San Francisco-based Kronos Quartet occupies an interesting niche in classical music. All four are adept players, and make their instruments (some of which are more than 300 years old) sing. But they don't play classical music from the canon. Instead of Bach, Mozart, and Rachmaninoff, Kronos Quartet ferrets out forgotten compositions from every corner of the world, and commissions original pieces by up-and-coming composers.

The quartet's concert at the illustrious Musical Instrument Museum was sold out, and their performance was heavy with soul but pristine in precision. The members of Kronos Quartet -- violinists David Harrington and John Sherba, viola player Hank Dutt, and cellist Jeffrey Zeigler -- may have been rooted to their seats and sheet music, but the sounds from their instruments swirled around them and permeated the auditorium at MIM. The acoustics in that place are absolutely incredible.

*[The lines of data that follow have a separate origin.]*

theorem pvA_fold (path : List String) (d : PySem.Dict String (List (List String))) :
    ∀ (keys : List String) (s : PySem.Set (String × Int)), keys.Nodup →
      (∀ sv ∈ keys, ∀ al : Int, (sv, al) ∉ s) →
      keys.foldl (fun tset sv =>
        let info := d.getD sv []
        let t1 := (PySem.List.pyGetD info 0 []).foldl
          (fun s e => if path.contains e then PySem.Set.add s (sv, (0 : Int)) else s) tset
        let t2 := (PySem.List.pyGetD info 1 []).foldl
          (fun s e => if path.contains e then PySem.Set.add s (sv, (1 : Int)) else s) t1
        if t2.contains (sv, (0 : Int)) && t2.contains (sv, (1 : Int)) then
          PySem.Set.discard (PySem.Set.discard t2 (sv, (0 : Int))) (sv, (1 : Int))
        else t2) s
      = s ++ keys.flatMap (pvContrib path d) := by
  intro keys
  induction keys with
  | nil => intro s _ _; simp
  | cons sv keys ih =>
      intro s hnd hfresh
      have h0 : (sv, (0 : Int)) ∉ s := hfresh sv (by simp) 0
      have h1 : (sv, (1 : Int)) ∉ s := hfresh sv (by simp) 1
      simp only [List.foldl_cons]
      rw [pvA_step path d sv s h0 h1]
      rw [ih (s ++ pvContrib path d sv) (List.Nodup.of_cons hnd) ?_]
      · simp [List.flatMap_cons]
      · intro sv' hsv' al hmem
        rcases List.mem_append.mp hmem with h | h
        · exact hfresh sv' (by simp [hsv']) al h
        · have heq : sv' = sv := pvContrib_fst path d sv _ h
          subst heq
          exact (List.nodup_cons.mp hnd).1 hsv'

-- ---- B side ----

theorem pvB_index_gen (l : List (String × List (List String))) :
    ∀ (ix : PySem.Dict String (List (String × Int))),
      l.foldl (fun ix p =>
        (PySem.List.pyGetD p.2 1 []).foldl
          (fun ix e => ix.modify e [] (· ++ [(p.1, (1 : Int))]))
          ((PySem.List.pyGetD p.2 0 []).foldl
            (fun ix e => ix.modify e [] (· ++ [(p.1, (0 : Int))])) ix)) ix
      = (l.flatMap (fun q =>
          (PySem.List.pyGetD q.2 0 []).map (fun e => (e, (q.1, (0 : Int)))) ++
          (PySem.List.pyGetD q.2 1 []).map (fun e => (e, (q.1, (1 : Int)))))).foldl
        (fun ix q => ix.modify q.1 [] (· ++ [q.2])) ix := by
  induction l with
  | nil => intro ix; rfl
  | cons p l ih =>
      intro ix
      simp only [List.foldl_cons, List.flatMap_cons, List.foldl_append, List.foldl_map]
      rw [ih]

theorem pvB_getD (d : PySem.Dict String (List (List String))) (e : String) :
    (pvIndex d).getD e [] = ((pvPairs d).filter (fun q => q.1 == e)).map (·.2) := by
  unfold pvIndex
  rw [PySem.Dict.getD_foldl_modify_append]
  simp

theorem pvB_hits_mem (d : PySem.Dict String (List (List String))) :
    ∀ (l : List String) (s : PySem.Set (String × Int)) (p : String × Int),
      p ∈ l.foldl (fun s step => PySem.Set.update s ((pvIndex d).getD step [])) s
        ↔ p ∈ s ∨ ∃ st ∈ l, p ∈ (pvIndex d).getD st [] := by
  intro l
  induction l with
  | nil => simp
  | cons st l ih =>
      intro s p
      simp only [List.foldl_cons, ih, PySem.Set.mem_update, List.mem_cons]
      constructor
      · rintro ((h | h) | ⟨st', h1, h2⟩)
        · exact Or.inl h
        · exact Or.inr ⟨st, Or.inl rfl, h⟩
        · exact Or.inr ⟨st', Or.inr h1, h2⟩
      · rintro (h | ⟨st', (rfl | h1), h2⟩)
        · exact Or.inl (Or.inl h)
        · exact Or.inl (Or.inr h2)
        · exact Or.inr ⟨st', h1, h2⟩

A classical concert differs from a rock concert in many ways. It's more organic, both in instrumentation and amplification, and there are points where the music is almost silent. So it demands your attention, and there are certain things fans at classical concerts just don't do -- they don't stand during the show (or move very much, period), and they don't scream or whistle after songs (polite hand clapping is de rigueur). While that environment's not as exciting as a rock 'n' roll show, it is far more enchanting -- especially when it's Kronos Quartet, and every composition comes with a story.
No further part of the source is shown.